The high C4- concentration in the stabilized LSR was causing significant vapor pressure blending problems. A study was initiated to determine the best means of reducing vapor pressure with only minor equipment modifications.
Because the bottom portion of the tower was limiting, the study concentrated on increasing the temperature to which the feed is preheated. The tower had a feed/bottoms exchanger, but the feed still entered the column significantly subcooled.
The subcooling of the feed contributed to the bottom tray flooding limit. The subcooled feed had to be heated up to its bubble point using the heat supplied by the reboiler. Using the reboiler heat increased the traffic in the loaded bottom section of the tower.
Alternatively, additional feed preheating could be added externally to the tower, which would not increase the tower loadings. This higher preheating temperature could be achieved easily with another small feed/bottom exchanger.

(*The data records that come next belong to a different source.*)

-- pv_equiv track=rewrite | github.com/MrBrantCode/unitest_baseline | mut_generate/mist_train_cf/cf_87751/solution.py | generate_square_primes
-- ===== SOURCE A (Python) =====
-- import math
--
-- def generate_square_primes(n):
--     primes = [True] * (n + 1)
--     primes[0] = primes[1] = False
--
--     for i in range(2, int(math.sqrt(n)) + 1):
--         if primes[i]:
--             for j in range(i * i, n + 1, i):
--                 primes[j] = False
--
--     square_primes = []
--     for i in range(2, n + 1):
--         if primes[i] and i % 3 != 0:
--             square_primes.append(i ** 2)
--
--     return square_primes
-- ===== SOURCE B (Python) =====
-- def generate_square_primes(n):
--     # Per-number trial division instead of a sieve table.
--     def is_prime(i):
--         d = 2
--         while d * d <= i:
--             if i % d == 0:
--                 return False
--             d += 1
--         return i >= 2
--
--     out = []
--     for i in range(2, n + 1):
--         if is_prime(i) and i % 3 != 0:
--             out.append(i * i)
--     return out
-- ===== Notes on version B (the rewrite author's own statement) =====
-- stated objective: alternative
-- what changed: Replaces the Eratosthenes sieve table with per-number trial division (a while loop testing divisors d with d*d <= i), so no boolean array is built at all.
-- crash fix: For n <= 0 A raises IndexError when writing primes[0]/primes[1] into a too-short list; B returns []. — e.g. on generate_square_primes(0): A raises IndexError, B returns []
import Mathlib
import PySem

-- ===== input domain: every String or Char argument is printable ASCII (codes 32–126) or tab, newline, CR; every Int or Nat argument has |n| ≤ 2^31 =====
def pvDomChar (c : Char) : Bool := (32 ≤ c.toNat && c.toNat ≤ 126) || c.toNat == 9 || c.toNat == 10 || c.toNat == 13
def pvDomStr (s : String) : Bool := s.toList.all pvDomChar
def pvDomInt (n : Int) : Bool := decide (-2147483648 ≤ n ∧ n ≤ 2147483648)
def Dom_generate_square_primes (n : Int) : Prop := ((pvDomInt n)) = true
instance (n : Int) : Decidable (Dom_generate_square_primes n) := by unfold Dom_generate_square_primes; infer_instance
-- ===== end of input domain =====

-- B replaces A's Eratosthenes sieve table by per-number trial division; same cost class left honest in the claim (B is not faster).
-- A mutates no argument.  On n ≤ 0 Python A raises IndexError (see Pre_/Raises_ below).

-- ===== PORT A =====
-- inner loop 'for j in range(i*i, n+1, i): primes[j] = False'; the range' length is
-- the Python range length max(0, ceil(((n+1) - i*i) / i)), exact for 2 ≤ i.
def sieveInner (i N : Nat) (pr : List Bool) : List Bool :=
  (List.range' (i * i) ((N + 1 - i * i + (i - 1)) / i) i).foldl (fun p j => p.set j false) pr

-- one iteration of A's outer loop body: 'if primes[i]: <mark multiples>'
def pySieveStep (N : Nat) (pr : List Bool) (i : Nat) : List Bool :=
  if pr.getD i false then sieveInner i N pr else pr

-- int(math.sqrt(n)) = Nat.sqrt n.toNat exactly for 0 ≤ n ≤ 2^31 (the Dom bound: no float rounding below 2^52).
-- Indices read/written are always in range under Pre_ (1 ≤ n), where Python A returns; List.getD/List.set are exact there.
def generate_square_primes (n : Int) : List Int :=
  let N := n.toNat
  let primes0 : List Bool := ((List.replicate (N + 1) true).set 0 false).set 1 false
  let primes := (List.range' 2 (Nat.sqrt N + 1 - 2)).foldl (pySieveStep N) primes0
  (List.range' 2 (N + 1 - 2)).foldl
    (fun acc i => if primes.getD i false && decide (i % 3 ≠ 0) then acc ++ [(i : Int) ^ 2] else acc) []

-- ===== PORT B =====
-- Source B's while loop 'd = 2; while d*d <= i: ...', one recursive call per increment of d
def isPrimeAux (i d : Nat) : Bool :=
  if h : d * d ≤ i then
    (if i % d == 0 then false else isPrimeAux i (d + 1))
  else
    decide (2 ≤ i)
termination_by i + 1 - d
decreasing_by
  rcases Nat.eq_zero_or_pos d with h0 | h0
  · omega
  · have : d ≤ d * d := Nat.le_mul_of_pos_left d h0
    omega

def generate_square_primes_alt (n : Int) : List Int :=
  (List.range' 2 (n.toNat + 1 - 2)).foldl
    (fun acc i => if isPrimeAux i 2 && decide (i % 3 ≠ 0) then acc ++ [(i : Int) * (i : Int)] else acc) []

-- ===== PRECONDITION & SPEC =====
-- Pre_ excludes exactly n ≤ 0, where A raises IndexError writing primes[0]/primes[1] into a list of length ≤ 1.
def Pre_generate_square_primes (n : Int) : Prop := 1 ≤ n
instance (n : Int) : Decidable (Pre_generate_square_primes n) := by unfold Pre_generate_square_primes; infer_instance
def pvWitness_generate_square_primes : Int := 10

-- For n ≤ 0 A raises IndexError; B returns [].
def Raises_generate_square_primes (n : Int) : Prop := n ≤ 0
instance (n : Int) : Decidable (Raises_generate_square_primes n) := by unfold Raises_generate_square_primes; infer_instance
def pvRaiseWitness_generate_square_primes : Int := 0
def pvRaiseWitnessOut_generate_square_primes : List Int := []

def Spec_generate_square_primes (n : Int) (out : List Int) : Prop := out = generate_square_primes_alt n
instance (n : Int) (out : List Int) : Decidable (Spec_generate_square_primes n out) := by unfold Spec_generate_square_primes; infer_instance

-- ===== CLAIM (what is proved, stated in full; the proofs are below) =====
def Claim_equal_generate_square_primes : Prop := ∀ (n : Int), Dom_generate_square_primes n → Pre_generate_square_primes n → Spec_generate_square_primes n (generate_square_primes n)
def Claim_raises_generate_square_primes : Prop := (∀ (n : Int), Dom_generate_square_primes n → Raises_generate_square_primes n → ¬ Pre_generate_square_primes n) ∧ (Dom_generate_square_primes (pvRaiseWitness_generate_square_primes) ∧ Raises_generate_square_primes (pvRaiseWitness_generate_square_primes) ∧ generate_square_primes_alt (pvRaiseWitness_generate_square_primes) = pvRaiseWitnessOut_generate_square_primes)

-- ===== LEMMAS AND PROOFS =====

-- "j is already crossed out after the outer loop has processed i = 2 .. k-1":
-- j ∈ {0,1} or j has some divisor d < k with d*d ≤ j (primality of d is not needed:
-- a composite witness d reduces to a prime one below it).
def Crossed (k j : Nat) : Prop := j ≤ 1 ∨ ∃ d, 2 ≤ d ∧ d < k ∧ d ∣ j ∧ d * d ≤ j

lemma length_foldl_set (L : List Nat) (pr : List Bool) :
    (L.foldl (fun p j => p.set j false) pr).length = pr.length := by
  induction L generalizing pr with
  | nil => rfl
  | cons a L ih => simpa [List.foldl] using ih (pr.set a false)

lemma getD_foldl_set (L : List Nat) (pr : List Bool) (x : Nat) :
    (L.foldl (fun p j => p.set j false) pr).getD x false
      = if x ∈ L ∧ x < pr.length then false else pr.getD x false := by
  induction L generalizing pr with
  | nil => simp
  | cons a L ih =>
      have hget : (pr.set a false).getD x false
          = if x = a ∧ x < pr.length then false else pr.getD x false := by
        by_cases hxa : x = a
        · subst hxa
          by_cases hlt : x < pr.length
          · simp [List.getD, List.getElem?_set, hlt]
          · have h1 : pr[x]? = none := List.getElem?_eq_none (by omega)
            simp [List.getD, List.getElem?_set, hlt, h1]
        · have hax : ¬ a = x := fun h => hxa h.symm
          simp [List.getD, List.getElem?_set, hax, hxa]
      rw [List.foldl_cons, ih, List.length_set, hget]
      simp only [List.mem_cons]
      split_ifs <;> tauto

lemma mem_sieveRange (i N j : Nat) (hi : 2 ≤ i) :
    j ∈ List.range' (i * i) ((N + 1 - i * i + (i - 1)) / i) i ↔ i ∣ j ∧ i * i ≤ j ∧ j ≤ N := by
  have hipos : 0 < i := by omega
  rw [List.mem_range']
  constructor
  · rintro ⟨t, ht, rfl⟩
    refine ⟨⟨i + t, by ring⟩, by omega, ?_⟩
    have h1 : (t + 1) * i ≤ (N + 1 - i * i + (i - 1)) / i * i :=
      Nat.mul_le_mul ht (le_refl i)
    have h2 : (N + 1 - i * i + (i - 1)) / i * i ≤ N + 1 - i * i + (i - 1) :=
      Nat.div_mul_le_self _ _
    have h3 : (t + 1) * i = t * i + i := by ring
    have h4 : i * t = t * i := Nat.mul_comm i t
    by_cases hii : i * i ≤ N
    · omega
    · have h5 : N + 1 - i * i = 0 := by omega
      omega
  · rintro ⟨⟨m, rfl⟩, hle, hN⟩
    have him : i ≤ m := Nat.le_of_mul_le_mul_left hle hipos
    have hii : i * i ≤ N := le_trans hle hN
    have heq : i * (m - i) + i * i = i * m := by
      rw [← Nat.mul_add]; congr 1; omega
    refine ⟨m - i, ?_, by omega⟩
    rw [Nat.lt_iff_add_one_le, Nat.le_div_iff_mul_le hipos]
    have h3 : (m - i) * i + i * i = m * i := by
      rw [← Nat.add_mul]; congr 1; omega
    have h4 : (m - i + 1) * i = (m - i) * i + i := by ring
    have h5 : i * m = m * i := Nat.mul_comm i m
    omega

lemma isPrimeAux_eq_true_iff (i d : Nat) :
    isPrimeAux i d = true ↔ (2 ≤ i ∧ ∀ e, d ≤ e → e * e ≤ i → i % e ≠ 0) := by
  fun_induction isPrimeAux i d
  case case1 d h hmod =>
    simp only [beq_iff_eq] at hmod
    constructor
    · intro hf; exact absurd hf (by simp)
    · rintro ⟨-, hall⟩
      exact absurd (hall d le_rfl h) (by simp [hmod])
  case case2 d h hmod ih =>
    simp only [beq_iff_eq] at hmod
    rw [ih]
    constructor
    · rintro ⟨h2, hall⟩
      refine ⟨h2, fun e hde hei => ?_⟩
      rcases Nat.eq_or_lt_of_le hde with rfl | hlt
      · exact hmod
      · exact hall e hlt hei
    · rintro ⟨h2, hall⟩
      exact ⟨h2, fun e hde hei => hall e (by omega) hei⟩
  case case3 d h =>
    simp only [decide_eq_true_eq]
    constructor
    · intro h2
      refine ⟨h2, fun e hde hei => ?_⟩
      exfalso
      have h3 : e * e < d * d := by omega
      have : e < d := by nlinarith
      omega
    · rintro ⟨h2, -⟩; exact h2

lemma getD_primes0 (N j : Nat) (hj : j ≤ N) (hN : 1 ≤ N) :
    (((List.replicate (N + 1) true).set 0 false).set 1 false).getD j false = !decide (j ≤ 1) := by
  match j with
  | 0 => simp [List.getD, List.getElem?_set]
  | 1 =>
      have h0 : 0 < N := hN
      simp [List.getD, List.getElem?_set, h0]
  | (k + 2) =>
      have h2 : k + 2 < N + 1 := by omega
      simp [List.getD, List.getElem?_set, List.getElem?_replicate, h2]

-- the sieve invariant: after A's outer loop has processed i = 2 .. 2+m-1, entry j is
-- still true exactly when j is not yet crossed out
lemma sieve_inv (N : Nat) (hN : 1 ≤ N) (m : Nat) (hm : 2 + m ≤ Nat.sqrt N + 1) :
    ((List.range' 2 m).foldl (pySieveStep N)
        (((List.replicate (N + 1) true).set 0 false).set 1 false)).length = N + 1
    ∧ ∀ j, j ≤ N →
      (((List.range' 2 m).foldl (pySieveStep N)
          (((List.replicate (N + 1) true).set 0 false).set 1 false)).getD j false = true
        ↔ ¬ Crossed (2 + m) j) := by
  induction m with
  | zero =>
      refine ⟨by simp, fun j hj => ?_⟩
      simp only [List.range']
      rw [List.foldl_nil, getD_primes0 N j hj hN]
      unfold Crossed
      simp only [Bool.not_eq_true', decide_eq_false_iff_not]
      constructor
      · intro h hc
        rcases hc with h1 | ⟨d, hd2, hdlt, -, -⟩
        · exact h h1
        · omega
      · exact fun h h1 => h (Or.inl h1)
  | succ m ih =>
      have hm' : 2 + m ≤ Nat.sqrt N + 1 := by omega
      obtain ⟨hlen, hinv⟩ := ih hm'
      have hi2 : 2 ≤ 2 + m := by omega
      have hiN : 2 + m ≤ N := by
        have h1 : 2 + m ≤ Nat.sqrt N := by omega
        exact le_trans h1 (Nat.sqrt_le_self N)
      rw [List.range'_1_concat, List.foldl_append, List.foldl_cons, List.foldl_nil]
      set pr := (List.range' 2 m).foldl (pySieveStep N)
          (((List.replicate (N + 1) true).set 0 false).set 1 false) with hpr
      have hstep : 2 + (m + 1) = (2 + m) + 1 := by omega
      unfold pySieveStep
      by_cases hpi : pr.getD (2 + m) false
      · rw [if_pos hpi]
        have hci : ¬ Crossed (2 + m) (2 + m) := (hinv (2 + m) hiN).1 hpi
        refine ⟨by unfold sieveInner; rw [length_foldl_set]; exact hlen, fun j hj => ?_⟩
        unfold sieveInner
        rw [getD_foldl_set, hlen, hstep]
        by_cases hmark : (2 + m) ∣ j ∧ (2 + m) * (2 + m) ≤ j ∧ j ≤ N
        · rw [if_pos ⟨(mem_sieveRange (2 + m) N j hi2).2 hmark, by omega⟩]
          have hc : Crossed ((2 + m) + 1) j :=
            Or.inr ⟨2 + m, hi2, by omega, hmark.1, hmark.2.1⟩
          simp [hc]
        · rw [if_neg (fun hcon => hmark ((mem_sieveRange (2 + m) N j hi2).1 hcon.1)), hinv j hj]
          constructor
          · intro h hc
            rcases hc with h1 | ⟨d, hd2, hdlt, hdvd, hsq⟩
            · exact h (Or.inl h1)
            · rcases Nat.lt_or_ge d (2 + m) with hlt | hge
              · exact h (Or.inr ⟨d, hd2, hlt, hdvd, hsq⟩)
              · have hdeq : d = 2 + m := by omega
                subst hdeq
                exact hmark ⟨hdvd, hsq, hj⟩
          · intro h hc
            rcases hc with h1 | ⟨d, hd2, hdlt, hdvd, hsq⟩
            · exact h (Or.inl h1)
            · exact h (Or.inr ⟨d, hd2, by omega, hdvd, hsq⟩)
      · rw [if_neg hpi]
        refine ⟨hlen, fun j hj => ?_⟩
        rw [hinv j hj, hstep]
        have hci : Crossed (2 + m) (2 + m) := by
          by_contra hc
          exact hpi ((hinv (2 + m) hiN).2 hc)
        rcases hci with h1 | ⟨d', hd2', hdlt', hdvd', hsq'⟩
        · omega
        · constructor
          · intro h hc
            rcases hc with h1 | ⟨d, hd2, hdlt, hdvd, hsq⟩
            · exact h (Or.inl h1)
            · rcases Nat.lt_or_ge d (2 + m) with hlt | hge
              · exact h (Or.inr ⟨d, hd2, hlt, hdvd, hsq⟩)
              · have hdeq : d = 2 + m := by omega
                subst hdeq
                have hle1 : d' * d' ≤ j := by
                  have h1 : 2 + m ≤ (2 + m) * (2 + m) := Nat.le_mul_of_pos_left _ (by omega)
                  omega
                exact h (Or.inr ⟨d', hd2', by omega, dvd_trans hdvd' hdvd, hle1⟩)
          · intro h hc
            rcases hc with h1 | ⟨d, hd2, hdlt, hdvd, hsq⟩
            · exact h (Or.inl h1)
            · exact h (Or.inr ⟨d, hd2, by omega, hdvd, hsq⟩)

-- the sieve entry agrees with trial division on every 2 ≤ i ≤ N
lemma sieve_eq_trial (N : Nat) (hN : 1 ≤ N) (i : Nat) (h2 : 2 ≤ i) (hiN : i ≤ N) :
    ((List.range' 2 (Nat.sqrt N + 1 - 2)).foldl (pySieveStep N)
        (((List.replicate (N + 1) true).set 0 false).set 1 false)).getD i false
      = isPrimeAux i 2 := by
  have hs1 : 1 ≤ Nat.sqrt N := Nat.le_sqrt.2 (by omega)
  have hm : 2 + (Nat.sqrt N + 1 - 2) = Nat.sqrt N + 1 := by omega
  obtain ⟨-, hinv⟩ := sieve_inv N hN (Nat.sqrt N + 1 - 2) (by omega)
  apply Bool.coe_iff_coe.mp
  rw [hinv i hiN, hm, isPrimeAux_eq_true_iff]
  unfold Crossed
  constructor
  · intro h
    refine ⟨h2, fun e he2 hei hmod => ?_⟩
    have hesq : e ≤ Nat.sqrt N := Nat.le_sqrt.2 (le_trans hei hiN)
    exact h (Or.inr ⟨e, he2, by omega, (Nat.dvd_iff_mod_eq_zero).2 hmod, hei⟩)
  · rintro ⟨-, hall⟩ hc
    rcases hc with h1 | ⟨d, hd2, hdlt, hdvd, hsq⟩
    · omega
    · exact hall d hd2 hsq ((Nat.dvd_iff_mod_eq_zero).1 hdvd)

theorem generate_square_primes_spec : Claim_equal_generate_square_primes := by
  intro n _ hpre
  unfold Spec_generate_square_primes generate_square_primes generate_square_primes_alt
  have hN : 1 ≤ n.toNat := by
    unfold Pre_generate_square_primes at hpre
    omega
  apply List.foldl_ext
  intro acc i hi
  rw [List.mem_range'_1] at hi
  have h2 : 2 ≤ i := hi.1
  have hiN : i ≤ n.toNat := by omega
  rw [sieve_eq_trial n.toNat hN i h2 hiN]
  rw [sq]

@[simp]
theorem generate_square_primes_raises : Claim_raises_generate_square_primes := by
  unfold Claim_raises_generate_square_primes
  constructor
  · intro n _ h hp
    unfold Raises_generate_square_primes at h
    unfold Pre_generate_square_primes at hp
    omega
  · refine ⟨by decide, by decide, by decide⟩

Cases 2 and 3 in Table 3 illustrate the significant debottlenecking effect of additional feed preheat. Raising the feed preheating to 200° F reduced the amount of butanes in the bottoms by more than half. The vapor pressure decreased accordingly, from 12.1 psi in Case 1 to 11.1 psi in Case 2.
Fig. 4 shows the effect of the additional feed preheating on the bottoms RVP.
The refiner chose to increase the feed temperature to 200° F while the column separation was still not good, even at the higher preheating levels, the reduction in bottoms RVP was significant. (An RVP of 11.1 psi was achieved).
Additional feed preheating is not a panacea for all column debottlenecking. Preheating usually increases capacity only if the columns have subcooled feeds and are limited by reboiler duty or by tray flooding below the feed.
Additional feed preheating also reduces the energy efficiency of the tower. For a given amount of feed and reboiler duty, better separation is achieved if more duty is applied to the reboiler. If additional preheating is available through feed/bottoms exchange, however, the energy debit may become moot if the bottom heat were rejected against a utility.
As with any debottlenecking effort, all of the ancillary equipment must be checked. Additional feed preheating increases the loads on all of the equipment above the feed tray. Other debottlenecking options, such as high-capacity trays or packing, may be more suitable, depending on the individual circumstance.
All of these case studies had the common element of reducing the amount of butane and, hence, the vapor pressure of the gasoline blending pool. This is a common requirement in today’s refineries.
Sometimes the refinery goals can be met by judicious adjustment of operating parameters. Other times, equipment maintenance or new equipment may be required.
Operations and engineering reviews can provide options and solutions when new requirements or operating problems arise. There is no one right answer for all cases.
Joseph Musumeci is CEO of Ascent Engineering Inc., Houston. Before joining Ascent, he was vice-president of MPEC Inc. and worked as a process engineer for Amoco Oil Co. He is also a pilot. Musumeci has a BS in chemical engineering from Texas A&M University, and is a registered professional engineer in Texas.